_TASK PROMPT:_
Below is a block of entries; repeat exactly the lines starting at the line that contains "acc; simp [listToStrGoA, pvEmitted_listToStr, pvTake0]" and ending at the line that contains "h1 : len = 1", both included.

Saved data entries
-- pv_equiv track=rewrite | github.com/davidmcq137/JetiLuaDFM | GlassBuild/ALookCom/utils.py | listToStr
-- ===== SOURCE A (Python) =====
-- def listToStr(lst, len = -1):
--     str = ""
--
--     for char in lst:
--         if char != 0:
--             str += chr(char)
--         else:
--             break
--
--         if len != -1:
--             len -= 1
--             if len == 0:
--                 break
--     return str
-- ===== SOURCE B (Python) =====
-- def listToStr(lst, len = -1):
--     cut = next((i for i, c in enumerate(lst) if c == 0), None)
--     prefix = lst if cut is None else lst[:cut]
--     if len > 0:
--         prefix = prefix[:len]
--     return ''.join(chr(c) for c in prefix)
-- ===== Notes on version B (the rewrite author's own statement) =====
-- stated objective: simpler
-- what changed: Replaces the incremental scan-with-mutable-counter (append, decrement len, break on 0) by locate-the-first-zero, slice the prefix (capped at len only when len > 0), and one join; Pre_ excludes inputs where chr raises (negative or > 0x10FFFF codes in the emitted prefix) and surrogate code points, which Lean's Char/String cannot represent.
import Mathlib
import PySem

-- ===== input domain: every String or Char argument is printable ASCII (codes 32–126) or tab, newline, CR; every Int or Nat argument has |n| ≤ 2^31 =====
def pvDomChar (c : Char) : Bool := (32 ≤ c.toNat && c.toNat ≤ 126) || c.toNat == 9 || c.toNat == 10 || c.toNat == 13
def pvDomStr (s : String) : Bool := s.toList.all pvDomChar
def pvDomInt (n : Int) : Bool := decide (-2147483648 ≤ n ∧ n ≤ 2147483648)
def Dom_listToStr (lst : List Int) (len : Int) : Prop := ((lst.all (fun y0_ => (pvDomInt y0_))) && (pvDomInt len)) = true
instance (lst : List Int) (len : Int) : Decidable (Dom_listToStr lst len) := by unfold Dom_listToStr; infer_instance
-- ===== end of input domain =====

-- B replaces A's incremental scan with a mutable countdown by: locate the first zero,
-- slice the prefix (capped at len only when len > 0), and join the characters (objective: simpler).

-- ===== PORT A =====
-- chr(char) is ported as Char.ofNat char.toNat, exact on Pre_ (emitted codes are valid,
-- non-surrogate code points there); the growing Python string is carried as its List Char.
def listToStrGoA : List Int → List Char → Int → List Char
  | [], acc, _ => acc
  | ch :: rest, acc, len =>
    if ch ≠ 0 then
      let acc' := acc ++ [Char.ofNat ch.toNat]
      if len ≠ -1 then
        if len - 1 = 0 then acc' else listToStrGoA rest acc' (len - 1)
      else listToStrGoA rest acc' len
    else acc

def listToStr (lst : List Int) (len : Int) : String :=
  String.mk (listToStrGoA lst [] len)

-- ===== PORT B =====
def listToStr_alt (lst : List Int) (len : Int) : String :=
  let cut := PySem.List.index? lst 0          -- next((i for i, c in enumerate(lst) if c == 0), None)
  let prefix1 := match cut with
    | none => lst
    | some i => lst.take i                    -- lst[:cut], cut a non-negative in-range index
  let prefix2 := if len > 0 then prefix1.take len.toNat else prefix1   -- prefix[:len] with len > 0
  String.mk (prefix2.map (fun c => Char.ofNat c.toNat))                -- ''.join(chr(c) for c in prefix)

-- ===== PRECONDITION & SPEC =====
-- the character codes both programs actually pass to chr: the prefix before the first zero,
-- capped at len when len > 0
def pvTake0 : List Int → List Int
  | [] => []
  | c :: rest => if c = 0 then [] else c :: pvTake0 rest

def pvEmitted_listToStr (lst : List Int) (len : Int) : List Int :=
  if len > 0 then (pvTake0 lst).take len.toNat else pvTake0 lst

-- Pre_ excludes exactly the inputs where chr raises ValueError (an emitted code < 0 or
-- > 0x10FFFF), plus emitted surrogate code points (0xD800–0xDFFF), on which Python A returns
-- a lone-surrogate str that Lean's Char/String cannot represent.
def Pre_listToStr (lst : List Int) (len : Int) : Prop :=
  ∀ c ∈ pvEmitted_listToStr lst len, 0 ≤ c ∧ c ≤ 1114111 ∧ ¬ (55296 ≤ c ∧ c ≤ 57343)
instance (lst : List Int) (len : Int) : Decidable (Pre_listToStr lst len) := by
  unfold Pre_listToStr; infer_instance

def pvWitness_listToStr : List Int × Int := ([72, 105, 0, 2000000], -1)

def Spec_listToStr (lst : List Int) (len : Int) (out : String) : Prop := out = listToStr_alt lst len
instance (lst : List Int) (len : Int) (out : String) : Decidable (Spec_listToStr lst len out) := by unfold Spec_listToStr; infer_instance

-- ===== CLAIM (what is proved, stated in full; the proofs are below) =====
def Claim_equal_listToStr : Prop := ∀ (lst : List Int) (len : Int), Dom_listToStr lst len → Pre_listToStr lst len → Spec_listToStr lst len (listToStr lst len)

-- ===== LEMMAS AND PROOFS =====

-- A's loop emits exactly the characters of pvEmitted_listToStr, appended to the accumulator.
theorem listToStrGoA_eq (lst : List Int) :
    ∀ (len : Int) (acc : List Char),
      listToStrGoA lst acc len
        = acc ++ (pvEmitted_listToStr lst len).map (fun c => Char.ofNat c.toNat) := by
  induction lst with
  | nil => intro len acc; simp [listToStrGoA, pvEmitted_listToStr, pvTake0]
  | cons ch rest ih =>
    intro len acc
    by_cases h0 : ch = 0
    · subst h0
      simp [listToStrGoA, pvEmitted_listToStr, pvTake0]
    · have htw : pvTake0 (ch :: rest) = ch :: pvTake0 rest := by simp [pvTake0, h0]
      by_cases hm1 : len = -1
      · subst hm1
        have hstep : listToStrGoA (ch :: rest) acc (-1)
            = listToStrGoA rest (acc ++ [Char.ofNat ch.toNat]) (-1) := by
          simp [listToStrGoA, h0]
        have hemit : pvEmitted_listToStr (ch :: rest) (-1)
            = ch :: pvEmitted_listToStr rest (-1) := by
          simp [pvEmitted_listToStr, htw]
        rw [hstep, ih, hemit]; simp
      · by_cases h1 : len = 1
        · subst h1
          have hstep : listToStrGoA (ch :: rest) acc 1 = acc ++ [Char.ofNat ch.toNat] := by
            simp [listToStrGoA, h0]
          have hemit : pvEmitted_listToStr (ch :: rest) 1 = [ch] := by
            simp [pvEmitted_listToStr, htw]
          rw [hstep, hemit]; simp
        · have hne : ¬ (len - 1 = 0) := by omega
          have hstep : listToStrGoA (ch :: rest) acc len
              = listToStrGoA rest (acc ++ [Char.ofNat ch.toNat]) (len - 1) := by
            simp [listToStrGoA, h0, hm1, hne]
          have hemit : pvEmitted_listToStr (ch :: rest) len
              = ch :: pvEmitted_listToStr rest (len - 1) := by
            by_cases hpos : 0 < len
            · have htn : len.toNat = (len - 1).toNat + 1 := by omega
              simp only [pvEmitted_listToStr]
              rw [if_pos hpos, if_pos (show (0:Int) < len - 1 by omega), htw, htn,
                List.take_succ_cons]
            · simp only [pvEmitted_listToStr]
              rw [if_neg hpos, if_neg (show ¬ ((0:Int) < len - 1) by omega), htw]
          rw [hstep, ih, hemit]; simp

theorem pvTake0_of_not_mem (l : List Int) (h : (0:Int) ∉ l) : pvTake0 l = l := by
  induction l with
  | nil => rfl
  | cons x xs ih =>
    simp only [List.mem_cons, not_or] at h
    simp [pvTake0, Ne.symm h.1, ih h.2]

theorem pvTake0_split (pre suf : List Int) (h : (0:Int) ∉ pre) :
    pvTake0 (pre ++ 0 :: suf) = pre := by
  induction pre with
  | nil => simp [pvTake0]
  | cons x xs ih =>
    simp only [List.mem_cons, not_or] at h
    simp [pvTake0, Ne.symm h.1, ih h.2]

-- B computes the same prefix: its slice at the first zero equals pvTake0.
theorem listToStr_alt_eq (lst : List Int) (len : Int) :
    listToStr_alt lst len
      = String.mk ((pvEmitted_listToStr lst len).map (fun c => Char.ofNat c.toNat)) := by
  unfold listToStr_alt pvEmitted_listToStr
  rcases hcut : PySem.List.index? lst 0 with _ | i
  · have h0 : (0:Int) ∉ lst := by
      rw [PySem.List.index?_eq_none_iff] at hcut; exact hcut
    rw [pvTake0_of_not_mem lst h0]
  · rw [PySem.List.index?_eq_some_iff] at hcut
    obtain ⟨pre, suf, hl, hlen, hnm⟩ := hcut
    subst hl
    rw [pvTake0_split pre suf hnm]
    dsimp only
    rw [← hlen, List.take_left]

-- ===== VERDICT (by name: the statement is the Claim_ definition above) =====
theorem listToStr_spec : Claim_equal_listToStr := by
  intro lst len _ _
  unfold Spec_listToStr listToStr
  rw [listToStrGoA_eq lst len [], listToStr_alt_eq]
  simp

_TASK RESPONSE:_
  | nil => intro len acc; simp [listToStrGoA, pvEmitted_listToStr, pvTake0]
  | cons ch rest ih =>
    intro len acc
    by_cases h0 : ch = 0
    · subst h0
      simp [listToStrGoA, pvEmitted_listToStr, pvTake0]
    · have htw : pvTake0 (ch :: rest) = ch :: pvTake0 rest := by simp [pvTake0, h0]
      by_cases hm1 : len = -1
      · subst hm1
        have hstep : listToStrGoA (ch :: rest) acc (-1)
            = listToStrGoA rest (acc ++ [Char.ofNat ch.toNat]) (-1) := by
          simp [listToStrGoA, h0]
        have hemit : pvEmitted_listToStr (ch :: rest) (-1)
            = ch :: pvEmitted_listToStr rest (-1) := by
          simp [pvEmitted_listToStr, htw]
        rw [hstep, ih, hemit]; simp
      · by_cases h1 : len = 1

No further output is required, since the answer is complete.